Home
DM News
Articles Archive		 Resource Guide
Media Pack
Contact Information
 Features List
Subscribe
 

Feature

Doing the right thing

From Document Manager Magazine Vol 18 No 01 - January/February 2010

In challenging economic times, local councils are faced with the prospect of delivering better for less. Information can help and hinder this process.

But new regulations coming into force in April 2010 could give organisations that hold data a much needed wake up call and force inactive public authorities into action.

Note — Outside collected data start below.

-- the pop-all loop turns a valid heap into an ascending list of its elements
theorem pvPopAll_spec : ∀ (n : Nat) (heap acc : List Int), heap.length ≤ n → HeapInv heap →
    acc.Pairwise (· ≤ ·) → (∀ a ∈ acc, ∀ y ∈ heap, a ≤ y) →
    (popAllA n heap acc).Perm (acc ++ heap) ∧ (popAllA n heap acc).Pairwise (· ≤ ·) := by
  intro n
  induction n with
  | zero =>
    intro heap acc hn H hacc hbound
    cases heap with
    | nil => exact ⟨by simp [popAllA], hacc⟩
    | cons a t => simp at hn
  | succ n ih =>
    intro heap acc hn H hacc hbound
    rw [popAllA]
    split
    · next hemp => subst hemp; exact ⟨by simp, hacc⟩
    · next hemp =>
      obtain ⟨hfst, hperm, hinv⟩ := pvHeappop_spec heap hemp H
      have hvmem : (heappopA heap).1 ∈ heap := hperm.mem_iff.mp List.mem_cons_self
      have hvmin : ∀ y ∈ heap, (heappopA heap).1 ≤ y := by
        intro y hy; rw [hfst]; exact pvHead_min heap H y hy
      have hsub : ∀ y ∈ (heappopA heap).2, y ∈ heap := fun y hy =>
        hperm.mem_iff.mp (List.mem_cons_of_mem _ hy)
      have hlen' : (heappopA heap).2.length ≤ n := by
        have := hperm.length_eq; simp at this; omega
      have hacc' : (acc ++ [(heappopA heap).1]).Pairwise (· ≤ ·) := by
        rw [List.pairwise_append]
        refine ⟨hacc, by simp, ?_⟩
        intro a ha b hb
        simp only [List.mem_singleton] at hb
        subst hb
        exact hbound a ha _ hvmem
      have hbound' : ∀ a ∈ acc ++ [(heappopA heap).1], ∀ y ∈ (heappopA heap).2, a ≤ y := by
        intro a ha y hy
        rcases List.mem_append.mp ha with h | h
        · exact hbound a h y (hsub y hy)
        · simp only [List.mem_singleton] at h
          subst h
          exact hvmin y (hsub y hy)
      obtain ⟨P1, P2⟩ := ih (heappopA heap).2 (acc ++ [(heappopA heap).1]) hlen' hinv hacc' hbound'
      refine ⟨P1.trans ?_, P2⟩
      rw [List.append_assoc]
      exact List.Perm.append_left acc (by simpa using hperm)

-- heap_sort sorts: a permutation of the input in ascending order
theorem pvHeapSortA_spec (nums : List Int) :
    (heapSortA nums).Perm nums ∧ (heapSortA nums).Pairwise (· ≤ ·) := by
  have Hfold : ∀ (l acc : List Int), HeapInv acc →
      HeapInv (l.foldl (fun h num => heappushA h num) acc) ∧
      (l.foldl (fun h num => heappushA h num) acc).Perm (acc ++ l) := by
    intro l
    induction l with
    | nil => intro acc hacc; exact ⟨hacc, by simp⟩
    | cons x t ih =>
      intro acc hacc
      obtain ⟨I, P⟩ := ih (heappushA acc x) (pvHeappush_inv acc x hacc)
      refine ⟨I, P.trans ?_⟩
      exact (List.Perm.append_right t (pvHeappush_perm acc x)).trans List.perm_middle.symm
  unfold heapSortA
  obtain ⟨I, P⟩ := Hfold nums [] (by intro i hi0 hlen; simp at hlen)
  obtain ⟨Q1, Q2⟩ := pvPopAll_spec (nums.foldl (fun h num => heappushA h num) []).length
    (nums.foldl (fun h num => heappushA h num) []) []
    (le_refl _) I (by simp) (by simp)
  exact ⟨Q1.trans (by simpa using P), Q2⟩

-- an ascending permutation is unique
theorem pvSorted_eq (s t : List Int) (hp : s.Perm t) (hs : s.Pairwise (· ≤ ·))
    (ht : t.Pairwise (· ≤ ·)) : s = t :=
  hp.eq_of_pairwise (fun a b _ _ h1 h2 => le_antisymm h1 h2) hs ht

-- bisect.insort inserts and permutes
theorem pvInsortB_perm (s : List Int) (x : Int) : (insortB s x).Perm (x :: s) := by
  induction s with
  | nil => simp [insortB]
  | cons h t ih =>
    rw [insortB]
    split
    · exact List.Perm.refl _
    · exact (ih.cons h).trans (List.Perm.swap x h t)

theorem pvInsortB_pairwise (s : List Int) (x : Int) (hs : s.Pairwise (· ≤ ·)) :
    (insortB s x).Pairwise (· ≤ ·) := by
  induction s with
  | nil => simp [insortB]
  | cons h t ih =>
    rw [insortB]
    rw [List.pairwise_cons] at hs
    split
    · next hlt =>
      rw [List.pairwise_cons]
      refine ⟨?_, List.pairwise_cons.mpr hs⟩
      intro y hy
      rcases List.mem_cons.mp hy with rfl | hyt
      · exact le_of_lt hlt
      · exact le_trans (le_of_lt hlt) (hs.1 y hyt)
    · next hge =>
      rw [List.pairwise_cons]
      refine ⟨?_, ih hs.2⟩
      intro y hy
      rcases List.mem_cons.mp ((pvInsortB_perm t x).mem_iff.mp hy) with h1 | h1
      · subst h1; exact not_lt.mp hge
      · exact hs.1 y h1

-- a sorted list satisfies the heap shape invariant
theorem pvPairwise_heapInv (l : List Int) (h : l.Pairwise (· ≤ ·)) : HeapInv l := by
  intro i hi0 hilen
  have := List.pairwise_iff_getElem.mp h ((i - 1) / 2) i (by omega) hilen (by omega)
  rw [List.getD_eq_getElem _ _ (by omega : (i - 1) / 2 < l.length),
    List.getD_eq_getElem _ _ hilen]
  exact this

-- the two loop bodies, named for the simulation proof (definitionally the ports' lambdas)
def pvStepA : List Int → String → List Int := fun heap item =>
  if PySem.Str.isIn "I " item then
    match PySem.Int.ofStr? (PySem.Str.replace item "I " "") with
    | some value => heappushA heap value
    | none => heap
  else if heap.length = 0 then heap
  else if PySem.Str.isIn "D -" item then
    (heapSortA heap).tail
  else
    (heapSortA heap).dropLast

def pvStepB : List Int → String → List Int := fun s item =>
  if PySem.Str.isIn "I " item then
    match PySem.Int.ofStr? (PySem.Str.replace item "I " "") with
    | some value => insortB s value
    | none => s
  else if s = [] then s
  else if PySem.Str.isIn "D -" item then s.tail
  else s.dropLast

-- one step of the simulation: A's heap stays a heap, B's list stays sorted, they stay permutations
theorem pvStep_sim (heap s : List Int) (item : String) (HI : HeapInv heap)
    (HS : s.Pairwise (· ≤ ·)) (HP : heap.Perm s) :
    HeapInv (pvStepA heap item) ∧ (pvStepB s item).Pairwise (· ≤ ·) ∧
    (pvStepA heap item).Perm (pvStepB s item) := by
  unfold pvStepA pvStepB
  by_cases hI : PySem.Str.isIn "I " item = true
  · rw [if_pos hI, if_pos hI]
    cases hv : PySem.Int.ofStr? (PySem.Str.replace item "I " "") with
    | none => exact ⟨HI, HS, HP⟩
    | some v =>
      refine ⟨pvHeappush_inv heap v HI, pvInsortB_pairwise s v HS, ?_⟩
      exact (pvHeappush_perm heap v).trans ((HP.cons v).trans (pvInsortB_perm s v).symm)
  · rw [if_neg hI, if_neg hI]
    by_cases hz : heap.length = 0
    · have hs0 : s = [] := by
        have := HP.length_eq
        rw [hz] at this
        exact (List.length_eq_zero_iff.mp this.symm)
      rw [if_pos hz, if_pos hs0]
      exact ⟨HI, HS, HP⟩
    · have hs0 : ¬ s = [] := fun h => hz (by rw [HP.length_eq, h]; rfl)
      rw [if_neg hz, if_neg hs0]
      have hsort : heapSortA heap = s :=
        pvSorted_eq _ _ ((pvHeapSortA_spec heap).1.trans HP) (pvHeapSortA_spec heap).2 HS
      by_cases hD : PySem.Str.isIn "D -" item = true
      · rw [if_pos hD, if_pos hD, hsort]
        have hpw : s.tail.Pairwise (· ≤ ·) := HS.sublist (List.tail_sublist s)
        exact ⟨pvPairwise_heapInv _ hpw, hpw, List.Perm.refl _⟩
      · rw [if_neg hD, if_neg hD, hsort]
        have hpw : s.dropLast.Pairwise (· ≤ ·) := HS.sublist (List.dropLast_sublist s)
        exact ⟨pvPairwise_heapInv _ hpw, hpw, List.Perm.refl _⟩

theorem pvLoop_sim : ∀ (ops : List String) (heap s : List Int), HeapInv heap →
    s.Pairwise (· ≤ ·) → heap.Perm s →
    HeapInv (ops.foldl pvStepA heap) ∧ (ops.foldl pvStepB s).Pairwise (· ≤ ·) ∧
    (ops.foldl pvStepA heap).Perm (ops.foldl pvStepB s) := by
  intro ops
  induction ops with
  | nil => intro heap s HI HS HP; exact ⟨HI, HS, HP⟩
  | cons item t ih =>
    intro heap s HI HS HP
    obtain ⟨a, b, c⟩ := pvStep_sim heap s item HI HS HP
    simpa using ih (pvStepA heap item) (pvStepB s item) a b c

-- ===== VERDICT (by name: the statement is the Claim_ definition above) =====
theorem solution_spec : Claim_equal_solution := by
  intro ops _ _
  unfold Spec_solution
  obtain ⟨HI, HS, HP⟩ := pvLoop_sim ops [] [] (by intro i h1 h2; simp at h2) (by simp)
    (List.Perm.refl [])
  have hsort : heapSortA (ops.foldl pvStepA []) = ops.foldl pvStepB [] :=
    pvSorted_eq _ _ ((pvHeapSortA_spec _).1.trans HP) (pvHeapSortA_spec _).2 HS
  have eA : solution ops =
      (if (heapSortA (ops.foldl pvStepA [])).length = 0 then "EMPTY"
       else PySem.Int.toStr ((PySem.List.pyGet? (heapSortA (ops.foldl pvStepA [])) (-1)).getD 0)
         ++ " " ++
         PySem.Int.toStr ((PySem.List.pyGet? (heapSortA (ops.foldl pvStepA [])) 0).getD 0)) := rfl
  have eB : solution_alt ops =
      (if (ops.foldl pvStepB []) = [] then "EMPTY"
       else PySem.Int.toStr ((PySem.List.pyGet? (ops.foldl pvStepB []) (-1)).getD 0) ++ " " ++
         PySem.Int.toStr ((PySem.List.pyGet? (ops.foldl pvStepB []) 0).getD 0)) := rfl
  rw [eA, eB, hsort]
  by_cases h : ops.foldl pvStepB [] = []
  · rw [if_pos (by rw [h]; rfl), if_pos h]
  · rw [if_neg (fun hh => h (List.length_eq_zero_iff.mp hh)), if_neg h]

Darren Howe of Northgate Public Services explains the proposed change in law and examines its impact on all organisations that hold data - and the public sector and local councils in particular - and calls for local authorities to adopt a radical approach which moves beyond the traditional approach employed by document and records management solutions

On 6 April 2010 it is anticipated that the Information Commissioner's Office (ICO) will be able to order organisations to pay up to £500,000 as a penalty for serious breaches of the Data Protection Act 1998 (DPA). The Data Protection (Monetary Penalties) (Maximum Penalty and Notices) Regulations 2010 which were laid before Parliament in early January provides the ICO with this new enforcement power.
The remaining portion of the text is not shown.